#### Work to complete
Reproduce the first line of the entries that follow and each later line, word for word, ending with the one containing "(ag : List (List".

#### Dataset
set_option maxHeartbeats 1600000 in
theorem cell_step (food : Int) (grid : List (List Int))
    (h0 : 0 < (grid.getD 0 []).length)
    (hrowlen : ∀ row ∈ grid, row.length ≤ grid.length)
    (r c : Nat) (hr : r < grid.length) (hc : c < (grid.getD r []).length)
    (ag : List (List (PySem.Set Int))) (hinv : TabInv food grid ag r c) :
    TabInv food grid (pvInner food (r : Int) ag ((c : Int), (grid.getD r []).getD c 0)) r (c + 1) := by
  obtain ⟨hlen, hrows, hvis, hunv⟩ := hinv
  have hinv' : TabInv food grid ag r c := ⟨hlen, hrows, hvis, hunv⟩
  have hmem : grid.getD r [] ∈ grid := by
    rw [List.getD_eq_getElem?_getD, List.getElem?_eq_getElem hr]
    simpa using List.getElem_mem hr
  have hcn : c < grid.length := lt_of_lt_of_le hc (hrowlen _ hmem)
  have hcur : pvE ag r c = Init grid r c := hunv r c hr hcn (by rintro ⟨h, _⟩; omega)
  by_cases hbase : r = 0 ∧ c = 0
  · obtain ⟨rfl, rfl⟩ := hbase
    simp only [pvInner, Nat.cast_zero, ne_eq, not_true_eq_false, if_false, ite_not, if_pos]
    refine tabinv_write food grid 0 0 hr hc hcn ag hinv' ag hlen hrows
      (fun i j _ _ _ => rfl) ?_
    rw [hcur]
    unfold Init
    rw [if_pos ⟨rfl, rfl⟩]
    rw [Reach_eq, if_neg (by rw [pvRow_eq]; omega), if_pos ⟨rfl, rfl⟩,
      PySem.List.pyGetD_zero, pvRow_eq, PySem.Set.add_of_not_mem (by simp), List.nil_append]
    exact ⟨List.nodup_singleton _, fun x => Iff.rfl⟩
  · have hcur0 : pvE ag r c = [] := by rw [hcur]; unfold Init; rw [if_neg hbase]
    have hupE : 0 < r → EquivSet (pvE ag (r - 1) c) (Reach food grid (r - 1) c) :=
      fun h => tabinv_ready food grid ag r c h0 hinv' (r - 1) c (by omega) hcn (Or.inl (by omega))
    have hleftE : 0 < c → EquivSet (pvE ag r (c - 1)) (Reach food grid r (c - 1)) :=
      fun h => tabinv_ready food grid ag r c h0 hinv' r (c - 1) hr (by omega) (Or.inr ⟨rfl, by omega⟩)
    have hy' : PySem.List.pyGetD (pvRow grid r) (c : Int) 0 = (grid.getD r []).getD c 0 := by
      rw [pvRow_eq]; simp
    have hReach : ∀ x, x ∈ Reach food grid r c ↔
        ((0 < r ∧ ∃ z ∈ Reach food grid (r - 1) c,
            (grid.getD r []).getD c 0 + z ≤ food ∧ x = (grid.getD r []).getD c 0 + z) ∨
         (0 < c ∧ ∃ z ∈ Reach food grid r (c - 1),
            (grid.getD r []).getD c 0 + z ≤ food ∧ x = (grid.getD r []).getD c 0 + z)) := by
      intro x
      rw [Reach_eq, if_neg (by rw [pvRow_eq]; omega), if_neg hbase]
      dsimp only
      rw [hy']
      by_cases hrp : 0 < r <;> by_cases hcp : 0 < c
      · rw [if_pos hrp, if_pos hcp]
        simp only [mem_pvAddFiltered, List.not_mem_nil, false_or]
        simp [hrp, hcp]
      · rw [if_pos hrp, if_neg hcp]
        simp only [mem_pvAddFiltered, List.not_mem_nil, false_or]
        simp [hrp, hcp]
      · rw [if_neg hrp, if_pos hcp]
        simp only [mem_pvAddFiltered, List.not_mem_nil, false_or]
        simp [hrp, hcp]
      · omega
    have hW : ∀ (bg : List (List (PySem.Set Int))), bg.length = grid.length →
        (bg.getD r []).length = grid.length →
        ∀ u i j, pvE (pvSet2 bg (r : Int) (c : Int) u) i j =
          if i = r ∧ j = c then u else pvE bg i j := by
      intro bg hbl hbr u i j
      rw [pvE_pvSet2 bg r c u (by omega) i j]
      by_cases h : i = r ∧ j = c
      · rw [if_pos ⟨h.1, h.2, by omega⟩, if_pos h]
      · rw [if_neg (fun hh => h ⟨hh.1, hh.2.1⟩), if_neg h]
    simp only [pvInner]
    by_cases hrp : 0 < r <;> by_cases hcp : 0 < c
    · -- both neighbours
      rw [if_pos (by omega : (r : Int) ≠ 0), if_pos (by omega : (c : Int) ≠ 0)]
      rw [(by omega : (r : Int) - 1 = ((r - 1 : Nat) : Int)),
        (by omega : (c : Int) - 1 = ((c - 1 : Nat) : Int))]
      simp only [pvGet2_natCast]
      set u1 := PySem.Set.union (pvE ag r c)
        (pvComp food ((grid.getD r []).getD c 0) (pvE ag (r - 1) c)) with hu1
      set ag1 := pvSet2 ag (r : Int) (c : Int) u1 with hag1
      have hbl1 : ag1.length = grid.length := by rw [hag1, length_pvSet2]; exact hlen
      have hbrows1 : ∀ i, i < grid.length → (ag1.getD i []).length = grid.length := by
        intro i hi; rw [hag1, rowlen_pvSet2]; exact hrows i hi
      set u2 := PySem.Set.union (pvE ag1 r c)
        (pvComp food ((grid.getD r []).getD c 0) (pvE ag1 r (c - 1))) with hu2
      have he1 : pvE ag1 r c = u1 := by rw [hag1, hW ag hlen (hrows r hr) u1 r c, if_pos ⟨rfl, rfl⟩]
      have he2 : pvE ag1 r (c - 1) = pvE ag r (c - 1) := by
        rw [hag1, hW ag hlen (hrows r hr) u1 r (c - 1), if_neg (by omega)]
      refine tabinv_write food grid r c hr hc hcn ag hinv' _
        (by rw [length_pvSet2]; exact hbl1)
        (fun i hi => by rw [rowlen_pvSet2]; exact hbrows1 i hi)
        (fun i j hi hj hij => by
          rw [hW ag1 hbl1 (hbrows1 r hr) u2 i j, if_neg hij, hag1,
            hW ag hlen (hrows r hr) u1 i j, if_neg hij])
        ?_
      rw [hW ag1 hbl1 (hbrows1 r hr) u2 r c, if_pos ⟨rfl, rfl⟩]
      constructor
      · rw [hu2, he1, hu1, hcur0]
        exact PySem.Set.nodup_union _ _ (PySem.Set.nodup_union _ _ List.nodup_nil)
      · intro x
        rw [hReach x, hu2, PySem.Set.mem_union, he1, hu1, hcur0, PySem.Set.mem_union, he2]
        simp only [mem_pvComp, List.not_mem_nil, false_or]
        constructor
        · rintro ((⟨z, hz, h1, h2⟩) | ⟨z, hz, h1, h2⟩)
          · exact Or.inl ⟨hrp, z, ((hupE hrp).2 z).1 hz, h1, h2⟩
          · exact Or.inr ⟨hcp, z, ((hleftE hcp).2 z).1 hz, h1, h2⟩
        · rintro (⟨_, z, hz, h1, h2⟩ | ⟨_, z, hz, h1, h2⟩)
          · exact Or.inl ⟨z, ((hupE hrp).2 z).2 hz, h1, h2⟩
          · exact Or.inr ⟨z, ((hleftE hcp).2 z).2 hz, h1, h2⟩
    · -- only up
      rw [if_pos (by omega : (r : Int) ≠ 0), if_neg (by omega : ¬(c : Int) ≠ 0)]
      rw [(by omega : (r : Int) - 1 = ((r - 1 : Nat) : Int))]
      simp only [pvGet2_natCast]
      refine tabinv_write food grid r c hr hc hcn ag hinv' _
        (by rw [length_pvSet2]; exact hlen)
        (fun i hi => by rw [rowlen_pvSet2]; exact hrows i hi)
        (fun i j hi hj hij => by rw [hW ag hlen (hrows r hr) _ i j, if_neg hij])
        ?_
      rw [hW ag hlen (hrows r hr) _ r c, if_pos ⟨rfl, rfl⟩, hcur0]
      constructor
      · exact PySem.Set.nodup_union _ _ List.nodup_nil
      · intro x
        rw [hReach x, PySem.Set.mem_union]
        simp only [mem_pvComp, List.not_mem_nil, false_or]
        constructor
        · rintro ⟨z, hz, h1, h2⟩
          exact Or.inl ⟨hrp, z, ((hupE hrp).2 z).1 hz, h1, h2⟩
        · rintro (⟨_, z, hz, h1, h2⟩ | ⟨hcp', _⟩)
          · exact ⟨z, ((hupE hrp).2 z).2 hz, h1, h2⟩
          · omega
    · -- only left
      rw [if_neg (by omega : ¬(r : Int) ≠ 0), if_pos (by omega : (c : Int) ≠ 0)]
      rw [(by omega : (c : Int) - 1 = ((c - 1 : Nat) : Int))]
      simp only [pvGet2_natCast]
      refine tabinv_write food grid r c hr hc hcn ag hinv' _
        (by rw [length_pvSet2]; exact hlen)
        (fun i hi => by rw [rowlen_pvSet2]; exact hrows i hi)
        (fun i j hi hj hij => by rw [hW ag hlen (hrows r hr) _ i j, if_neg hij])
        ?_
      rw [hW ag hlen (hrows r hr) _ r c, if_pos ⟨rfl, rfl⟩, hcur0]
      constructor
      · exact PySem.Set.nodup_union _ _ List.nodup_nil
      · intro x
        rw [hReach x, PySem.Set.mem_union]
        simp only [mem_pvComp, List.not_mem_nil, false_or]
        constructor
        · rintro ⟨z, hz, h1, h2⟩
          exact Or.inr ⟨hcp, z, ((hleftE hcp).2 z).1 hz, h1, h2⟩
        · rintro (⟨hrp', _⟩ | ⟨_, z, hz, h1, h2⟩)
          · omega
          · exact ⟨z, ((hleftE hcp).2 z).2 hz, h1, h2⟩
    · omega
-- pv_equiv track=rewrite | github.com/juyongc/Up-Algorithms | PROG_상호평가.py | solution
-- ===== SOURCE A (Python) =====
-- def solution(scores):
--     answer = ''
--
--     for i in range(len(scores)):
--         stand = scores[i][i]
--         now = []
--         maxi,mini = 0,0
--         # 각 열별 유일한 최고점/최저점 여부 확인
--         for j in range(len(scores)):
--             if i != j:
--                 if scores[j][i] > stand:
--                     maxi = 1
--                 elif scores[j][i] == stand:
--                     maxi = 1
--                     mini = 1
--                 else:
--                     mini = 1
--                 now.append(scores[j][i])
--         if maxi == 1 and mini == 1: # 아니면 자신 점수도 append
--             now.append(stand)
--         # 학점 정하기
--         tot = sum(now) // len(now)
--         if tot >= 90:
--             answer += 'A'
--         elif 80<= tot < 90:
--             answer += 'B'
--         elif 70<= tot < 80:
--             answer += 'C'
--         elif 50<= tot < 70:
--             answer += 'D'
--         else:
--             answer += 'F'
--
--     return answer
-- ===== SOURCE B (Python) =====
-- def solution(scores):
--     n = len(scores)
--     out = []
--     for i in range(n):
--         col = sorted(row[i] for row in scores)
--         s = scores[i][i]
--         # s must be dropped from the average exactly when it is a unique strict
--         # extremum, i.e. when it sits alone at one end of the sorted column.
--         if (s == col[0] and s != col[1]) or (s == col[n - 1] and s != col[n - 2]):
--             tot = (sum(col) - s) // (n - 1)
--         else:
--             tot = sum(col) // n
--         out.append('FDCBA'[(tot >= 50) + (tot >= 70) + (tot >= 80) + (tot >= 90)])
--     return ''.join(out)
-- ===== Notes on version B (the rewrite author's own statement) =====
-- stated objective: alternative
-- what changed: B sorts each column and decides self-exclusion by looking only at the two entries at each end of the sorted column (self sits alone at an end iff it is a unique strict extremum), then computes the average arithmetically as (sum-self)//(n-1) or sum//n instead of A's element-by-element pool building with maxi/mini flags, and picks the letter by indexing 'FDCBA' with a count of passed thresholds instead of A's five-branch if-chain.
import Mathlib
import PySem

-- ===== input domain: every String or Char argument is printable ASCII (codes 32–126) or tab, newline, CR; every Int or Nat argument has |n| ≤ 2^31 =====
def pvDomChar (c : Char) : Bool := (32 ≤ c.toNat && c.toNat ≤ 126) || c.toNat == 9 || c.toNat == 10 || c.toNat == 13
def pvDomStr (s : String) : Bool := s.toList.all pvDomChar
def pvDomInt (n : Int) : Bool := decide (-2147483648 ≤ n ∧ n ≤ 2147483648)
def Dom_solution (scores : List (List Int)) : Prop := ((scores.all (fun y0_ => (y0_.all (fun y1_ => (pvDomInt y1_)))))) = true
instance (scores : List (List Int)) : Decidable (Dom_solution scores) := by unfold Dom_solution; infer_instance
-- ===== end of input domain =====

-- B sorts each column and reads off unique-strict-extremum status from the two entries
-- at each end of the sorted column, computing the average arithmetically from the column
-- sum; objective: alternative (different algorithm, similar cost).


-- ===== PORT A =====
def solution (scores : List (List Int)) : String :=
  (PySem.List.pyRange 0 (scores.length : Int) 1).foldl (fun answer i =>
    let stand := PySem.List.pyGetD (PySem.List.pyGetD scores i []) i 0
    let st := (PySem.List.pyRange 0 (scores.length : Int) 1).foldl
      (fun (st : List Int × Int × Int) j =>
        if i ≠ j then
          let v := PySem.List.pyGetD (PySem.List.pyGetD scores j []) i 0
          if v > stand then (st.1 ++ [v], 1, st.2.2)
          else if v = stand then (st.1 ++ [v], 1, 1)
          else (st.1 ++ [v], st.2.1, 1)
        else st) (([], 0, 0) : List Int × Int × Int)
    let now := if st.2.1 = 1 ∧ st.2.2 = 1 then st.1 ++ [stand] else st.1
    let tot := PySem.Int.floordiv now.sum (now.length : Int)
    answer ++ (if tot ≥ 90 then "A"
      else if 80 ≤ tot ∧ tot < 90 then "B"
      else if 70 ≤ tot ∧ tot < 80 then "C"
      else if 50 ≤ tot ∧ tot < 70 then "D"
      else "F")) ""

-- ===== PORT B =====
def solution_alt (scores : List (List Int)) : String :=
  let n : Int := (scores.length : Int)
  String.ofList ((PySem.List.pyRange 0 n 1).map (fun i =>
    let col := PySem.List.sorted (scores.map (fun row => PySem.List.pyGetD row i 0)) (fun x => x) false
    let s := PySem.List.pyGetD (PySem.List.pyGetD scores i []) i 0
    let tot := if (s = PySem.List.pyGetD col 0 0 ∧ s ≠ PySem.List.pyGetD col 1 0) ∨
                  (s = PySem.List.pyGetD col (n - 1) 0 ∧ s ≠ PySem.List.pyGetD col (n - 2) 0)
      then PySem.Int.floordiv (col.sum - s) (n - 1)
      else PySem.Int.floordiv col.sum n
    PySem.List.pyGetD ['F', 'D', 'C', 'B', 'A']
      ((if 50 ≤ tot then (1 : Int) else 0) + (if 70 ≤ tot then 1 else 0) +
       (if 80 ≤ tot then 1 else 0) + (if 90 ≤ tot then 1 else 0)) ' '))

-- ===== PRECONDITION & SPEC =====
-- Pre_ excludes exactly the inputs on which the Python A raises: a single-row matrix
-- (ZeroDivisionError: the lone column entry is its own unique extremum, leaving an empty
-- list to average) and a matrix with a row shorter than the number of rows (IndexError
-- on scores[j][i]).  B raises on exactly the same inputs.
def Pre_solution (scores : List (List Int)) : Prop :=
  scores.length ≠ 1 ∧ ∀ row ∈ scores, scores.length ≤ row.length
instance (scores : List (List Int)) : Decidable (Pre_solution scores) := by
  unfold Pre_solution; infer_instance
def pvWitness_solution : List (List Int) := [[10, 90], [80, 70]]
def Spec_solution (scores : List (List Int)) (out : String) : Prop := out = solution_alt scores
instance (scores : List (List Int)) (out : String) : Decidable (Spec_solution scores out) := by
  unfold Spec_solution; infer_instance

#### Exercise response
set_option maxHeartbeats 1600000 in
theorem cell_step (food : Int) (grid : List (List Int))
    (h0 : 0 < (grid.getD 0 []).length)
    (hrowlen : ∀ row ∈ grid, row.length ≤ grid.length)
    (r c : Nat) (hr : r < grid.length) (hc : c < (grid.getD r []).length)
    (ag : List (List (PySem.Set Int))) (hinv : TabInv food grid ag r c) :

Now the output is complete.